Fifty-nine tagging SNPs in the vitamin D metabolism pathway genes VDR, CYP27B1, CYP24A1, and CYP27A1 were genotyped in 135 extremely discordant sibling pairs (>50 years of age) where one sibling had neovascular disease and the other sibling was AMD-free. Single SNPs and haplotypes were tested for association using FBAT. Haplotypes were constructed in a backwards step-wise selection method with SNPs that were p<0.12. Significant variation was tested for interaction with CFH, ARMS2/HTRA1, and smoking. A subset of 50 pairs from this cohort were ascertained for vitamin D serum levels.

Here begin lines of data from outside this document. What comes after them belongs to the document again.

-- pv_equiv track=rewrite | github.com/duyhustvn/python-datastruct-algorithm | 05.searching/04_count_negative_nums_sorted_matrix.py | findFistNegativeNum
-- ===== SOURCE A (Python) =====
-- from typing import List
--
-- def findFistNegativeNum(arr: List[int]) -> int:
--     left = 0
--     right = len(arr)-1
--     while left <= right:
--         mid = left + (right-left)//2
--         if arr[mid] >= 0:
--             left = mid + 1
--         else:
--             right = mid - 1
--     return left
-- ===== SOURCE B (Python) =====
-- from typing import List
--
-- def findFistNegativeNum(arr: List[int]) -> int:
--     # divide and conquer on slices instead of an index loop
--     def go(seg, base):
--         if not seg:
--             return base
--         m = (len(seg) - 1) // 2
--         if seg[m] >= 0:
--             return go(seg[m+1:], base + m + 1)
--         else:
--             return go(seg[:m], base)
--     return go(arr, 0)
-- ===== Notes on version B (the rewrite author's own statement) =====
-- stated objective: alternative
-- what changed: Replaces the iterative two-pointer binary search over indices with a recursive divide-and-conquer that carves out actual sublist slices and carries an offset accumulator.
import Mathlib
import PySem

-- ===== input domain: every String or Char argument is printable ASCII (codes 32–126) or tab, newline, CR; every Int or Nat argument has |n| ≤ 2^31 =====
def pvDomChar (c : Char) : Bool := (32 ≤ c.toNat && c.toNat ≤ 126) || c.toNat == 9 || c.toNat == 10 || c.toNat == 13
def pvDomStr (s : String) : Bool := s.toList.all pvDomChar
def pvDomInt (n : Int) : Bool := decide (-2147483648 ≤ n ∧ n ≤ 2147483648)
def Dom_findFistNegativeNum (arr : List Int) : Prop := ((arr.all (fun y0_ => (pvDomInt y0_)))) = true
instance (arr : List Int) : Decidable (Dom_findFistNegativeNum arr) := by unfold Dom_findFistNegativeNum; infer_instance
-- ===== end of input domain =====

-- B replaces the iterative index-based binary search by a recursive divide-and-conquer on list slices (alternative decomposition, same results).


-- ===== PORT A =====
-- the while-loop of A, state (left, right); the fuel argument is only a structural totality
-- guard (the loop runs at most len(arr)+1 times, and callers pass that much fuel);
-- arr[mid] is provably in range on every call A makes, so the .getD 0 default is never consulted
def pvLoopA : Nat → List Int → Int → Int → Int
  | 0, _, left, _ => left
  | fuel + 1, arr, left, right =>
    if left ≤ right then
      let mid := left + PySem.Int.floordiv (right - left) 2
      if (PySem.List.pyGet? arr mid).getD 0 ≥ 0 then pvLoopA fuel arr (mid + 1) right
      else pvLoopA fuel arr left (mid - 1)
    else left

def findFistNegativeNum (arr : List Int) : Int :=
  pvLoopA (arr.length + 1) arr 0 ((arr.length : Int) - 1)

-- ===== PORT B =====
-- go(seg, base) from Source B: recursion on slices of the segment; fuel is again only a
-- structural totality guard (each call strictly shrinks seg, so len(arr)+1 steps suffice)
def pvGoB : Nat → List Int → Int → Int
  | 0, _, base => base
  | fuel + 1, seg, base =>
    if seg = [] then base
    else
      let m := PySem.Int.floordiv ((seg.length : Int) - 1) 2
      if (PySem.List.pyGet? seg m).getD 0 ≥ 0 then
        pvGoB fuel (PySem.List.slice seg (some (m + 1)) none) (base + m + 1)
      else
        pvGoB fuel (PySem.List.slice seg none (some m)) base

def findFistNegativeNum_alt (arr : List Int) : Int :=
  pvGoB (arr.length + 1) arr 0

-- ===== PRECONDITION & SPEC =====
def Spec_findFistNegativeNum (arr : List Int) (out : Int) : Prop := out = findFistNegativeNum_alt arr
instance (arr : List Int) (out : Int) : Decidable (Spec_findFistNegativeNum arr out) := by unfold Spec_findFistNegativeNum; infer_instance

-- ===== CLAIM (what is proved, stated in full; the proofs are below) =====
def Claim_equal_findFistNegativeNum : Prop := ∀ (arr : List Int), Dom_findFistNegativeNum arr → Spec_findFistNegativeNum arr (findFistNegativeNum arr)

-- ===== LEMMAS AND PROOFS =====

-- main invariant: the loop on (left, right) computes what go computes on the sublist arr[left..right]
lemma pvLoopA_eq_goB (fuel : Nat) :
    ∀ (arr : List Int) (left right : Int),
      (right + 1 - left).toNat ≤ fuel → 0 ≤ left → right < (arr.length : Int) →
      pvLoopA fuel arr left right =
        pvGoB fuel ((arr.drop left.toNat).take (right + 1 - left).toNat) left := by
  induction fuel with
  | zero => intro arr left right hfuel h0 hr; rfl
  | succ fuel ih =>
    intro arr left right hfuel h0 hr
    by_cases h : left ≤ right
    · set L := left.toNat with hLdef
      set nn := (right + 1 - left).toNat with hnndef
      set seg := (arr.drop L).take nn with hsegdef
      set mNat := (nn - 1) / 2 with hmdef
      have hnn1 : 1 ≤ nn := by omega
      have hlenA : right + 1 ≤ (arr.length : Int) := by omega
      have hseglen : seg.length = nn := by
        rw [hsegdef, List.length_take, List.length_drop]; omega
      have hsegne : seg ≠ [] := by
        intro hc; rw [hc] at hseglen; simp at hseglen; omega
      -- the two midpoints coincide
      have hfd : PySem.Int.floordiv (right - left) 2 = (mNat : Int) := by
        rw [PySem.Int.floordiv_eq_ediv_of_pos (by norm_num)]; omega
      have hfdB : PySem.Int.floordiv ((seg.length : Int) - 1) 2 = (mNat : Int) := by
        rw [hseglen, PySem.Int.floordiv_eq_ediv_of_pos (by norm_num)]; omega
      have hmlt : mNat < nn := by omega
      -- both sides inspect the same element
      have hgetB : PySem.List.pyGet? seg (mNat : Int) = arr[L + mNat]? := by
        rw [PySem.List.pyGet?_natCast, hsegdef, List.getElem?_take_of_lt hmlt,
          List.getElem?_drop]
      have hmidc : left + (mNat : Int) = ((L + mNat : Nat) : Int) := by omega
      have hgetA : PySem.List.pyGet? arr (left + (mNat : Int)) = arr[L + mNat]? := by
        rw [hmidc, PySem.List.pyGet?_natCast]
      show (if left ≤ right then _ else left) = _
      rw [pvGoB]
      simp only [if_pos h, if_neg hsegne, hfd, hfdB, hgetA, hgetB]
      by_cases hcmp : (arr[L + mNat]?.getD 0) ≥ 0
      · rw [if_pos hcmp, if_pos hcmp]
        have hslice : PySem.List.slice seg (some ((mNat : Int) + 1)) none =
            seg.drop (mNat + 1) := by
          have hc : ((mNat : Int) + 1) = ((mNat + 1 : Nat) : Int) := by push_cast; ring
          rw [hc, PySem.List.slice_from_natCast]
        have hdrop : seg.drop (mNat + 1) =
            (arr.drop (L + mNat + 1)).take (nn - (mNat + 1)) := by
          rw [hsegdef, List.drop_take, List.drop_drop]
          ring_nf
        have hIH := ih arr (left + (mNat : Int) + 1) right (by omega) (by omega) hr
        have hnat1 : (left + (mNat : Int) + 1).toNat = L + mNat + 1 := by omega
        have hnat2 : (right + 1 - (left + (mNat : Int) + 1)).toNat = nn - (mNat + 1) := by omega
        rw [hnat1, hnat2] at hIH
        rw [hslice, hdrop, hIH]
      · rw [if_neg hcmp, if_neg hcmp]
        have hslice : PySem.List.slice seg none (some (mNat : Int)) = seg.take mNat :=
          PySem.List.slice_to_natCast seg mNat
        have htake : seg.take mNat = (arr.drop L).take mNat := by
          rw [hsegdef, List.take_take, min_eq_left (by omega)]
        have hIH := ih arr left (left + (mNat : Int) - 1) (by omega) h0 (by omega)
        have hnat2 : (left + (mNat : Int) - 1 + 1 - left).toNat = mNat := by omega
        rw [hnat2] at hIH
        rw [hslice, htake, hIH]
    · have hz : (right + 1 - left).toNat = 0 := by omega
      show (if left ≤ right then _ else left) = _
      rw [hz, if_neg h]
      rfl

-- ===== VERDICT (by name: the statement is the Claim_ definition above) =====
theorem findFistNegativeNum_spec : Claim_equal_findFistNegativeNum := by
  intro arr _
  unfold Spec_findFistNegativeNum findFistNegativeNum findFistNegativeNum_alt
  have h := pvLoopA_eq_goB (arr.length + 1) arr 0 ((arr.length : Int) - 1)
    (by omega) (by omega) (by omega)
  simpa using h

Sera analyses showed a slight trend of higher vitamin D levels in unaffected siblings. After controlling for age, sex, smoking, CFH, and ARMS2/HTRA1 only variation in CYP24A1 influenced AMD risk. After permutation testing, the most significantly associated haplotype increased risk for neovascular AMD (p = 2 x 10-5). No interaction was found between variation in CYP24A1 and CFH, ARMS2/HTRA1, and smoking.
This is the first report that demonstrates a genetic association between the vitamin D pathway gene CYP24A1 and neovascular AMD. Based on the slight trend towards higher serum vitamin D levels in unaffected patients, vitamin D serum levels are being assayed in an expanded cohort. Studies utilizing next generation sequencing technology to pinpoint disease causality with subsequent validation in unrelated case-control and prospectively based nested case-control cohorts are ongoing.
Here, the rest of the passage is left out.